Cosa accade di preciso al mio bambino in formazione se non seguo i consigli del mio diabetologo e dell’ostetrico?

Ebbene, entro le prime venti settimane, epoca in cui i tessuti e gli organi sono in formazioni, il bambino ne risentirà con anomalie congenite e riduzione della velocità di crescita. Potranno comparire ipoglicemia neonatale,   deficit di surfattante ed  immaturità del metabolismo epatico, la cui conseguenza eclatante è l’ittero. In seguito dalla ventesima settimana in poi si avrà macrosomia ed alla nascità questi bambini presenteranno asfissia per le mutate esigenze metaboliche, ipocalcemia e sindrome da distress respiratorio con ipossemia grave. La policitemia che si manifesta può essere ancora responsabile di stroke, con gli elementi corpuscolati del sangue che appaiono impilati. Il bambino con stroke e con crisi ipoglicemiche subentranti, avrà infine degli esiti, se il danno neurologico che nel frattempo si è instaurato non è stato capito e curato per come si deve (cfr PEDERSEN,1997)

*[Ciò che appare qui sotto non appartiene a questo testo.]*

-- pv_equiv track=rewrite | github.com/Grinnling/Holistic-Transparency-Memory-Engine | memory_system/core/advanced_orchestration_functions.py | _find_related_concepts
-- ===== SOURCE A (Python) =====
-- def _find_related_concepts(text, key_concepts):
--     """Find concepts from key_concepts that appear in the text"""
--     text_lower = text.lower()
--     related = []
--
--     for category, concepts in key_concepts.items():
--         for concept in concepts:
--             if concept.lower() in text_lower:
--                 related.append(concept)
--
--     return related
-- ===== SOURCE B (Python) =====
-- def _find_related_concepts(text, key_concepts):
--     """Find concepts from key_concepts that appear in the text.
--
--     Different algorithm: index the text once -- a hash set of every substring
--     of the text whose length is one of the (distinct) concept lengths -- then
--     each concept is a single set lookup instead of a substring scan."""
--     text_lower = text.lower()
--     lengths = {len(c.lower()) for cs in key_concepts.values() for c in cs}
--     subs = {text_lower[i:i + L]
--             for L in lengths
--             for i in range(len(text_lower) - L + 1)}
--     return [c for cs in key_concepts.values() for c in cs
--             if c.lower() in subs]
-- ===== Notes on version B (the rewrite author's own statement) =====
-- stated objective: faster
-- what changed: B builds one hash set of all lowered-text substrings whose lengths occur among the concepts and answers each concept by a single set lookup, replacing A's per-concept built-in substring scan of the text.
import Mathlib
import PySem

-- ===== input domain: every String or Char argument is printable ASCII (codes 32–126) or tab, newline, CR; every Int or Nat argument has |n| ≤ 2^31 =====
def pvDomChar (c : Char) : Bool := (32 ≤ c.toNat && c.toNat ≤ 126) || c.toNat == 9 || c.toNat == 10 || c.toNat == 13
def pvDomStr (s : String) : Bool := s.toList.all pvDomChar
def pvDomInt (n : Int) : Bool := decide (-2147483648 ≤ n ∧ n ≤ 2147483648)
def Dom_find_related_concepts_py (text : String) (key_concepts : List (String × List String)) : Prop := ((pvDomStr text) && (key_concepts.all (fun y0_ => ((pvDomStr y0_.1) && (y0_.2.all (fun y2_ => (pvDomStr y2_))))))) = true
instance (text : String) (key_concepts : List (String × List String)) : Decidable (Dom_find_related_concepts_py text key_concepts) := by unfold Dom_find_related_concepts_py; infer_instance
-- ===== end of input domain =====

-- ===== PORT A =====
def find_related_concepts_py (text : String) (key_concepts : List (String × List String)) : List String :=
  let text_lower := PySem.Str.lower text
  let related : List String := []
  let related := key_concepts.foldl (fun related p =>
    p.2.foldl (fun related concept =>
      if PySem.Str.isIn (PySem.Str.lower concept) text_lower then related ++ [concept]
      else related) related) related
  related

-- ===== PORT B =====
-- Source B indexes the lowered text once: a set of every substring whose length is a
-- (distinct) concept length; each concept then is one set lookup.
-- {text_lower[i:i+L] for i in range(len(text_lower) - L + 1)} for one L:
def pvSlices (tl : List Char) (L : Nat) : List (List Char) :=
  (List.range (tl.length + 1 - L)).map (fun i =>
    PySem.List.slice tl (some (Int.ofNat i)) (some (Int.ofNat (i + L))))

def find_related_concepts_py_alt (text : String) (key_concepts : List (String × List String)) : List String :=
  let text_lower := PySem.Chars.lower text.toList
  let lengths : PySem.Set Nat := PySem.Set.ofList
    (key_concepts.flatMap (fun p => p.2.map (fun c => (PySem.Chars.lower c.toList).length)))
  let subs : PySem.Set (List Char) := PySem.Set.ofList
    (lengths.flatMap (fun L => pvSlices text_lower L))
  key_concepts.flatMap (fun p =>
    p.2.filter (fun c => subs.contains (PySem.Chars.lower c.toList)))

-- ===== PRECONDITION & SPEC =====
def Spec_find_related_concepts_py (text : String) (key_concepts : List (String × List String)) (out : List String) : Prop := out = find_related_concepts_py_alt text key_concepts
instance (text : String) (key_concepts : List (String × List String)) (out : List String) : Decidable (Spec_find_related_concepts_py text key_concepts out) := by unfold Spec_find_related_concepts_py; infer_instance

-- ===== CLAIM (what is proved, stated in full; the proofs are below) =====
def Claim_equal_find_related_concepts_py : Prop := ∀ (text : String) (key_concepts : List (String × List String)), Dom_find_related_concepts_py text key_concepts → Spec_find_related_concepts_py text key_concepts (find_related_concepts_py text key_concepts)

-- ===== LEMMAS AND PROOFS =====
theorem pv_foldl_filter (P : String → Bool) (l : List String) (acc : List String) :
    l.foldl (fun r c => if P c then r ++ [c] else r) acc = acc ++ l.filter P := by
  induction l generalizing acc with
  | nil => simp
  | cons c t ih =>
    by_cases h : P c = true <;> simp [h, ih]

theorem pv_nested_foldl (P : String → Bool) (kcs : List (String × List String))
    (acc : List String) :
    kcs.foldl (fun r p => p.2.foldl (fun r c => if P c then r ++ [c] else r) r) acc
      = acc ++ kcs.flatMap (fun p => p.2.filter P) := by
  induction kcs generalizing acc with
  | nil => simp
  | cons p rest ih =>
    rw [List.foldl_cons, pv_foldl_filter, ih, List.flatMap_cons, List.append_assoc]

theorem mem_pvSlices_iff (tl n : List Char) (lens : List Nat) (hL : n.length ∈ lens) :
    n ∈ lens.flatMap (fun L => pvSlices tl L) ↔ n <:+: tl := by
  simp only [List.mem_flatMap, pvSlices, List.mem_map, List.mem_range,
    Int.ofNat_eq_natCast, PySem.List.slice_natCast]
  constructor
  · rintro ⟨L, _, i, _, rfl⟩
    exact List.infix_iff_prefix_suffix.mpr
      ⟨tl.drop i, List.take_prefix _ _, List.drop_suffix _ _⟩
  · intro h
    obtain ⟨s, t, rfl⟩ := h
    refine ⟨n.length, hL, s.length, by simp; omega, ?_⟩
    have h1 : s.length + n.length - s.length = n.length := by omega
    rw [h1, List.append_assoc, List.drop_left]
    simp

theorem pv_filter_congr {kcs : List (String × List String)}
    (P Q : String → Bool)
    (h : ∀ p ∈ kcs, ∀ c ∈ p.2, P c = Q c) :
    kcs.flatMap (fun p => p.2.filter P) = kcs.flatMap (fun p => p.2.filter Q) := by
  induction kcs with
  | nil => rfl
  | cons p rest ih =>
    rw [List.flatMap_cons, List.flatMap_cons,
      List.filter_congr (h p (List.mem_cons_self)),
      ih (fun q hq c hc => h q (List.mem_cons_of_mem _ hq) c hc)]

-- ===== VERDICT (by name: the statement is the Claim_ definition above) =====
theorem find_related_concepts_py_spec : Claim_equal_find_related_concepts_py := by
  intro text key_concepts _
  unfold Spec_find_related_concepts_py find_related_concepts_py find_related_concepts_py_alt
  dsimp only
  rw [pv_nested_foldl (fun concept =>
        PySem.Str.isIn (PySem.Str.lower concept) (PySem.Str.lower text))
      key_concepts [] |>.trans (List.nil_append _)]
  apply pv_filter_congr
  intro p hp c hc
  rw [Bool.eq_iff_iff, PySem.Str.isIn_eq, PySem.Chars.isIn_iff_infix,
    PySem.Str.toList_lower, PySem.Str.toList_lower, PySem.Set.contains_iff,
    PySem.Set.mem_ofList]
  have hL : (PySem.Chars.lower c.toList).length ∈
      (PySem.Set.ofList (key_concepts.flatMap
        (fun p => p.2.map (fun c => (PySem.Chars.lower c.toList).length))) : List Nat) := by
    rw [PySem.Set.mem_ofList]
    exact List.mem_flatMap.mpr ⟨p, hp, List.mem_map.mpr ⟨c, hc, rfl⟩⟩
  exact (mem_pvSlices_iff _ _ _ hL).symm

Non sempre, però, il bambino è macrosomico;  talora se la paziente diabetica ha complicanze micro e macrovascolari, allora il feto si accresce male, per esempio se i vasi uterini sono calcificati ed al momento della nascita potrà apparire denutrito. Si instaura, cioè, un quadro di malnutrizione con riduzione della massa grassa e proteica. I bambini macrosomici sono circa il 26% dei nati da madri diabetica; sono neonato paffuti, con peso > 4000 gr o > 90C° ma disarmonico, peso sproporzionato rispetto alla lunghezza ed alla c. cranica, con organomegalia (aumento di volume ma anche di numero delle cellule ), Iperinsulinemia.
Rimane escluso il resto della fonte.